CLI chat and stop strings
- Chat: `--messages-json '[{"role":"user","content":"hi"}]'` (auto-applies template)
- Auto chat for plain prompts: add `--auto-chat` (or disable with `--no-auto-chat`); optional `--system "You are helpful"`
- Force treating plain prompts as user messages: `--assume-user-chat` (equivalent to `--auto-chat`)
- Stop strings: use `--stop` or the alias `--stop-strings` (comma-separated)

Defaults
- The CLI will, by default, auto-apply chat templates when the loaded tokenizer exposes a chat template (has `apply_chat_template` and a non-empty `chat_template`).
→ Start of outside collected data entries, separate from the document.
-- pv_equiv track=rewrite | github.com/ghosh-vishnu/project_management | backend/project_management/sprint/ai_services.py | generate_task_description
-- ===== SOURCE A (Python) =====
-- from typing import Dict, List, Optional
--
-- def generate_task_description(title: str, sprint_context: Optional[Dict] = None) -> str:
--     """
--     Generate task description from title using template-based approach
--
--     Args:
--         title: Task title
--         sprint_context: Optional sprint context (name, goals, etc.)
--
--     Returns:
--         Generated task description
--     """
--     if not title:
--         return ""
--
--     # Extract key information from title
--     title_lower = title.lower()
--
--     # Detect task type
--     task_type = "task"
--     if any(word in title_lower for word in ['bug', 'fix', 'error', 'issue']):
--         task_type = "bug fix"
--     elif any(word in title_lower for word in ['feature', 'add', 'implement', 'create']):
--         task_type = "feature"
--     elif any(word in title_lower for word in ['refactor', 'improve', 'optimize']):
--         task_type = "improvement"
--     elif any(word in title_lower for word in ['test', 'testing']):
--         task_type = "testing"
--     elif any(word in title_lower for word in ['document', 'doc', 'write']):
--         task_type = "documentation"
--
--     # Generate description template
--     description_parts = [
--         f"## {title}",
--         "",
--         f"This {task_type} is part of the sprint work.",
--     ]
--
--     # Add context if available
--     if sprint_context:
--         sprint_name = sprint_context.get('name', '')
--         if sprint_name:
--             description_parts.append(f"\n**Sprint:** {sprint_name}")
--
--     # Add common sections based on task type
--     if task_type == "bug fix":
--         description_parts.extend([
--             "",
--             "### Steps to Reproduce",
--             "1. ",
--             "",
--             "### Expected Behavior",
--             "",
--             "### Actual Behavior",
--             "",
--         ])
--     elif task_type == "feature":
--         description_parts.extend([
--             "",
--             "### Requirements",
--             "- ",
--             "",
--             "### Acceptance Criteria",
--             "- ",
--         ])
--     elif task_type == "improvement":
--         description_parts.extend([
--             "",
--             "### Current State",
--             "",
--             "### Proposed Changes",
--             "",
--         ])
--
--     description_parts.extend([
--         "",
--         "### Notes",
--         "",
--     ])
--
--     return "\n".join(description_parts)
-- ===== SOURCE B (Python) =====
-- from typing import Dict, List, Optional
--
-- # keyword -> task type (inverted index over all trigger words)
-- _KEYWORD_TYPE = {
--     'bug': 'bug fix', 'fix': 'bug fix', 'error': 'bug fix', 'issue': 'bug fix',
--     'feature': 'feature', 'add': 'feature', 'implement': 'feature', 'create': 'feature',
--     'refactor': 'improvement', 'improve': 'improvement', 'optimize': 'improvement',
--     'test': 'testing', 'testing': 'testing',
--     'document': 'documentation', 'doc': 'documentation', 'write': 'documentation',
-- }
--
-- _PRIORITY = ['bug fix', 'feature', 'improvement', 'testing', 'documentation']
--
-- # task type -> pre-joined body of extra sections
-- _SECTIONS = {
--     'bug fix': "\n\n### Steps to Reproduce\n1. \n\n### Expected Behavior\n\n### Actual Behavior\n",
--     'feature': "\n\n### Requirements\n- \n\n### Acceptance Criteria\n- ",
--     'improvement': "\n\n### Current State\n\n### Proposed Changes\n",
-- }
--
--
-- def generate_task_description(title: str, sprint_context: Optional[Dict] = None) -> str:
--     if not title:
--         return ""
--     title_lower = title.lower()
--     # one pass over the inverted index collects every matched type,
--     # then the fixed priority order resolves ties
--     matched = {t for w, t in _KEYWORD_TYPE.items() if w in title_lower}
--     task_type = next((t for t in _PRIORITY if t in matched), 'task')
--
--     text = f"## {title}\n\nThis {task_type} is part of the sprint work."
--     if sprint_context:
--         sprint_name = sprint_context.get('name', '')
--         if sprint_name:
--             text += f"\n\n**Sprint:** {sprint_name}"
--     text += _SECTIONS.get(task_type, "")
--     text += "\n\n### Notes\n"
--     return text
-- ===== Notes on version B (the rewrite author's own statement) =====
-- stated objective: alternative
-- what changed: Classification now goes through an inverted keyword-to-type index: one comprehension collects the set of ALL matched task types and a fixed priority list resolves which wins, replacing A's staged five-branch if/elif short-circuit scan; assembly drops A's list-of-parts plus newline-join in favour of direct string concatenation of pre-joined section blocks looked up in a dict.
import Mathlib
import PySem

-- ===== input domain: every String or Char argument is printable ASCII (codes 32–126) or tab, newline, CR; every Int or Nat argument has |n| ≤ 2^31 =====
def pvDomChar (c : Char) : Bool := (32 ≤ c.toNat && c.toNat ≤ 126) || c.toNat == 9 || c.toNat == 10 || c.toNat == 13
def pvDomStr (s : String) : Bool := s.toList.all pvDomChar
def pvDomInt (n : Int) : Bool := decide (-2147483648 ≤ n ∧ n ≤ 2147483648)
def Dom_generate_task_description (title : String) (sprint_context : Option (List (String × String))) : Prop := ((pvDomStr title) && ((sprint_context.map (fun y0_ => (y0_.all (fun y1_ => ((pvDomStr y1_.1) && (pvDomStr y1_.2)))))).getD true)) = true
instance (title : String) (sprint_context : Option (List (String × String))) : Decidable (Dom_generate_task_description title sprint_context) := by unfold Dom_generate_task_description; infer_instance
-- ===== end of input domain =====

-- B replaces A's staged if/elif classification and list-of-parts/join assembly by an
-- inverted keyword→type index resolved through a priority list, and builds the result
-- by direct string concatenation of pre-joined section blocks (objective: alternative).

-- ===== PORT A =====
def generate_task_description (title : String) (sprint_context : Option (List (String × String))) : String :=
  if title = "" then ""
  else
    let title_lower := PySem.Str.lower title
    let task_type :=
      if ["bug", "fix", "error", "issue"].any (fun w => PySem.Str.isIn w title_lower) then "bug fix"
      else if ["feature", "add", "implement", "create"].any (fun w => PySem.Str.isIn w title_lower) then "feature"
      else if ["refactor", "improve", "optimize"].any (fun w => PySem.Str.isIn w title_lower) then "improvement"
      else if ["test", "testing"].any (fun w => PySem.Str.isIn w title_lower) then "testing"
      else if ["document", "doc", "write"].any (fun w => PySem.Str.isIn w title_lower) then "documentation"
      else "task"
    let description_parts := ["## " ++ title, "", "This " ++ task_type ++ " is part of the sprint work."]
    -- `if sprint_context:` — truthy iff present and a non-empty dict
    let description_parts :=
      match sprint_context with
      | none => description_parts
      | some d =>
        if d = [] then description_parts
        else
          let sprint_name := PySem.Dict.getD (PySem.Dict.ofList d) "name" ""
          if sprint_name = "" then description_parts
          else description_parts ++ ["\n**Sprint:** " ++ sprint_name]
    let description_parts :=
      if task_type = "bug fix" then
        description_parts ++ ["", "### Steps to Reproduce", "1. ", "", "### Expected Behavior", "", "### Actual Behavior", ""]
      else if task_type = "feature" then
        description_parts ++ ["", "### Requirements", "- ", "", "### Acceptance Criteria", "- "]
      else if task_type = "improvement" then
        description_parts ++ ["", "### Current State", "", "### Proposed Changes", ""]
      else description_parts
    let description_parts := description_parts ++ ["", "### Notes", ""]
    PySem.Str.join "\n" description_parts

-- ===== PORT B =====
-- _KEYWORD_TYPE.items() in insertion order (keyword → task type)
def pvKeywordType : List (String × String) :=
  [("bug", "bug fix"), ("fix", "bug fix"), ("error", "bug fix"), ("issue", "bug fix"),
   ("feature", "feature"), ("add", "feature"), ("implement", "feature"), ("create", "feature"),
   ("refactor", "improvement"), ("improve", "improvement"), ("optimize", "improvement"),
   ("test", "testing"), ("testing", "testing"),
   ("document", "documentation"), ("doc", "documentation"), ("write", "documentation")]

def pvPriority : List String :=
  ["bug fix", "feature", "improvement", "testing", "documentation"]

-- _SECTIONS: task type → pre-joined body of extra sections
def pvSections : PySem.Dict String String :=
  PySem.Dict.ofList
  [("bug fix", "\n\n### Steps to Reproduce\n1. \n\n### Expected Behavior\n\n### Actual Behavior\n"),
   ("feature", "\n\n### Requirements\n- \n\n### Acceptance Criteria\n- "),
   ("improvement", "\n\n### Current State\n\n### Proposed Changes\n")]

-- next((t for t in _PRIORITY if t in matched), 'task')
def pvFirstMatched (matched : PySem.Set String) : List String → String
  | [] => "task"
  | t :: rest => if PySem.Set.contains matched t then t else pvFirstMatched matched rest

def generate_task_description_alt (title : String) (sprint_context : Option (List (String × String))) : String :=
  if title = "" then ""
  else
    let title_lower := PySem.Str.lower title
    -- {t for w, t in _KEYWORD_TYPE.items() if w in title_lower} (consumed by membership only)
    let matched : PySem.Set String :=
      PySem.Set.ofList ((pvKeywordType.filter (fun p => PySem.Str.isIn p.1 title_lower)).map (·.2))
    let task_type := pvFirstMatched matched pvPriority
    let text := "## " ++ title ++ "\n\nThis " ++ task_type ++ " is part of the sprint work."
    let text :=
      match sprint_context with
      | none => text
      | some d =>
        if d = [] then text
        else
          let sprint_name := PySem.Dict.getD (PySem.Dict.ofList d) "name" ""
          if sprint_name = "" then text
          else text ++ "\n\n**Sprint:** " ++ sprint_name
    let text := text ++ PySem.Dict.getD pvSections task_type ""
    text ++ "\n\n### Notes\n"

-- ===== PRECONDITION & SPEC =====
def Spec_generate_task_description (title : String) (sprint_context : Option (List (String × String))) (out : String) : Prop := out = generate_task_description_alt title sprint_context
instance (title : String) (sprint_context : Option (List (String × String))) (out : String) : Decidable (Spec_generate_task_description title sprint_context out) := by unfold Spec_generate_task_description; infer_instance

-- ===== CLAIM (what is proved, stated in full; the proofs are below) =====
def Claim_equal_generate_task_description : Prop := ∀ (title : String) (sprint_context : Option (List (String × String))), Dom_generate_task_description title sprint_context → Spec_generate_task_description title sprint_context (generate_task_description title sprint_context)

-- ===== LEMMAS AND PROOFS =====

-- B's matched set for a given lowered title
def pvMatched (tl : String) : PySem.Set String :=
  PySem.Set.ofList ((pvKeywordType.filter (fun p => PySem.Str.isIn p.1 tl)).map (·.2))

theorem cont_bug (tl : String) :
    PySem.Set.contains (pvMatched tl) "bug fix" =
      (["bug", "fix", "error", "issue"].any (fun w => PySem.Str.isIn w tl)) := by
  rw [Bool.eq_iff_iff]
  simp [pvMatched, pvKeywordType, PySem.Set.mem_ofList, List.mem_filter]
  

theorem cont_feat (tl : String) :
    PySem.Set.contains (pvMatched tl) "feature" =
      (["feature", "add", "implement", "create"].any (fun w => PySem.Str.isIn w tl)) := by
  rw [Bool.eq_iff_iff]
  simp [pvMatched, pvKeywordType, PySem.Set.mem_ofList, List.mem_filter]
  

theorem cont_impr (tl : String) :
    PySem.Set.contains (pvMatched tl) "improvement" =
      (["refactor", "improve", "optimize"].any (fun w => PySem.Str.isIn w tl)) := by
  rw [Bool.eq_iff_iff]
  simp [pvMatched, pvKeywordType, PySem.Set.mem_ofList, List.mem_filter]
  

theorem cont_test (tl : String) :
    PySem.Set.contains (pvMatched tl) "testing" =
      (["test", "testing"].any (fun w => PySem.Str.isIn w tl)) := by
  rw [Bool.eq_iff_iff]
  simp [pvMatched, pvKeywordType, PySem.Set.mem_ofList, List.mem_filter]
  

theorem cont_doc (tl : String) :
    PySem.Set.contains (pvMatched tl) "documentation" =
      (["document", "doc", "write"].any (fun w => PySem.Str.isIn w tl)) := by
  rw [Bool.eq_iff_iff]
  simp [pvMatched, pvKeywordType, PySem.Set.mem_ofList, List.mem_filter]
  

-- A's if/elif chain computes B's priority scan over the matched set
theorem pick_eq (tl : String) :
    (if ["bug", "fix", "error", "issue"].any (fun w => PySem.Str.isIn w tl) then "bug fix"
     else if ["feature", "add", "implement", "create"].any (fun w => PySem.Str.isIn w tl) then "feature"
     else if ["refactor", "improve", "optimize"].any (fun w => PySem.Str.isIn w tl) then "improvement"
     else if ["test", "testing"].any (fun w => PySem.Str.isIn w tl) then "testing"
     else if ["document", "doc", "write"].any (fun w => PySem.Str.isIn w tl) then "documentation"
     else "task") = pvFirstMatched (pvMatched tl) pvPriority := by
  simp only [pvFirstMatched, pvPriority, cont_bug, cont_feat, cont_impr, cont_test, cont_doc]

theorem pick_mem (tl : String) :
    pvFirstMatched (pvMatched tl) pvPriority = "bug fix" ∨
    pvFirstMatched (pvMatched tl) pvPriority = "feature" ∨
    pvFirstMatched (pvMatched tl) pvPriority = "improvement" ∨
    pvFirstMatched (pvMatched tl) pvPriority = "testing" ∨
    pvFirstMatched (pvMatched tl) pvPriority = "documentation" ∨
    pvFirstMatched (pvMatched tl) pvPriority = "task" := by
  simp only [pvFirstMatched, pvPriority]
  split_ifs <;> simp

theorem sec_bug : PySem.Dict.getD pvSections "bug fix" "" =
    "\n\n### Steps to Reproduce\n1. \n\n### Expected Behavior\n\n### Actual Behavior\n" := by decide
theorem sec_feat : PySem.Dict.getD pvSections "feature" "" =
    "\n\n### Requirements\n- \n\n### Acceptance Criteria\n- " := by decide
theorem sec_impr : PySem.Dict.getD pvSections "improvement" "" =
    "\n\n### Current State\n\n### Proposed Changes\n" := by decide
theorem sec_test : PySem.Dict.getD pvSections "testing" "" = "" := by decide
theorem sec_doc : PySem.Dict.getD pvSections "documentation" "" = "" := by decide
theorem sec_task : PySem.Dict.getD pvSections "task" "" = "" := by decide

-- ===== VERDICT (by name: the statement is the Claim_ definition above) =====
set_option maxHeartbeats 2000000 in
theorem generate_task_description_spec : Claim_equal_generate_task_description := by
  intro title sc _
  unfold Spec_generate_task_description
  simp only [generate_task_description, generate_task_description_alt]
  by_cases h0 : title = ""
  · simp [h0]
  · simp only [h0, if_false]
    rw [pick_eq (PySem.Str.lower title), ← pvMatched]
    rcases pick_mem (PySem.Str.lower title) with h | h | h | h | h | h <;>
      rw [h] <;>
      (first | rw [sec_bug] | rw [sec_feat] | rw [sec_impr]
             | rw [sec_test] | rw [sec_doc] | rw [sec_task]) <;>
      rcases sc with _ | d <;>
      dsimp only <;>
      (try simp only [String.reduceEq, reduceIte]) <;>
      (try split_ifs with hd hn) <;>
      (apply String.toList_injective
       simp [PySem.Str.join, PySem.Chars.join, List.intercalate, List.intersperse])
Use `--no-auto-chat` to turn this off.

Performance bench
```
python -m mlx_genkit.tests.perf_bench --hf-model Qwen/Qwen3-0.6B --mlx-model ./mlx_qwen3_0_6b --prompt "Hello performance" --max-tokens 64
```

Releases
- Bump version across files (defaults to patch):
  - `make bump-version` (use `PART=minor` or `PART=major` to override)
- Create and push a git tag (vX.Y.Z):
  - `make git-release`
  - This tags and pushes the repo; PyPI packaging can be added later.

Notes
- Parity targets control‑surface equivalence: constraints, stops, finish reasons, determinism; token streams may differ across frameworks/devices.
- Sampling fast path reuses mlx-lm’s decoding loop and caches for best performance on Apple Silicon.

Known limitations
- Residual injection uses Python-level patching; highly optimized/compiled paths may bypass it. Use `forward_with_hidden(..., strict=True)` when you need deterministic capture/injection semantics.
- Some MLX model classes may not accept `input_embeddings` (used for soft prompts in training). In those cases, the library now falls back gracefully to standard token-only forward.
- Beam search applies processors on raw logits and then normalizes (HF behavior). Earlier parity reports in this repo may reflect the previous implementation on normalized logprobs.

Tips
- When running examples directly from the repo, make sure you’re using the local sources: `pip install -e .` or run with `PYTHONPATH=.`.
- Parity/perf harnesses will download HF models; ensure network access and sufficient disk space.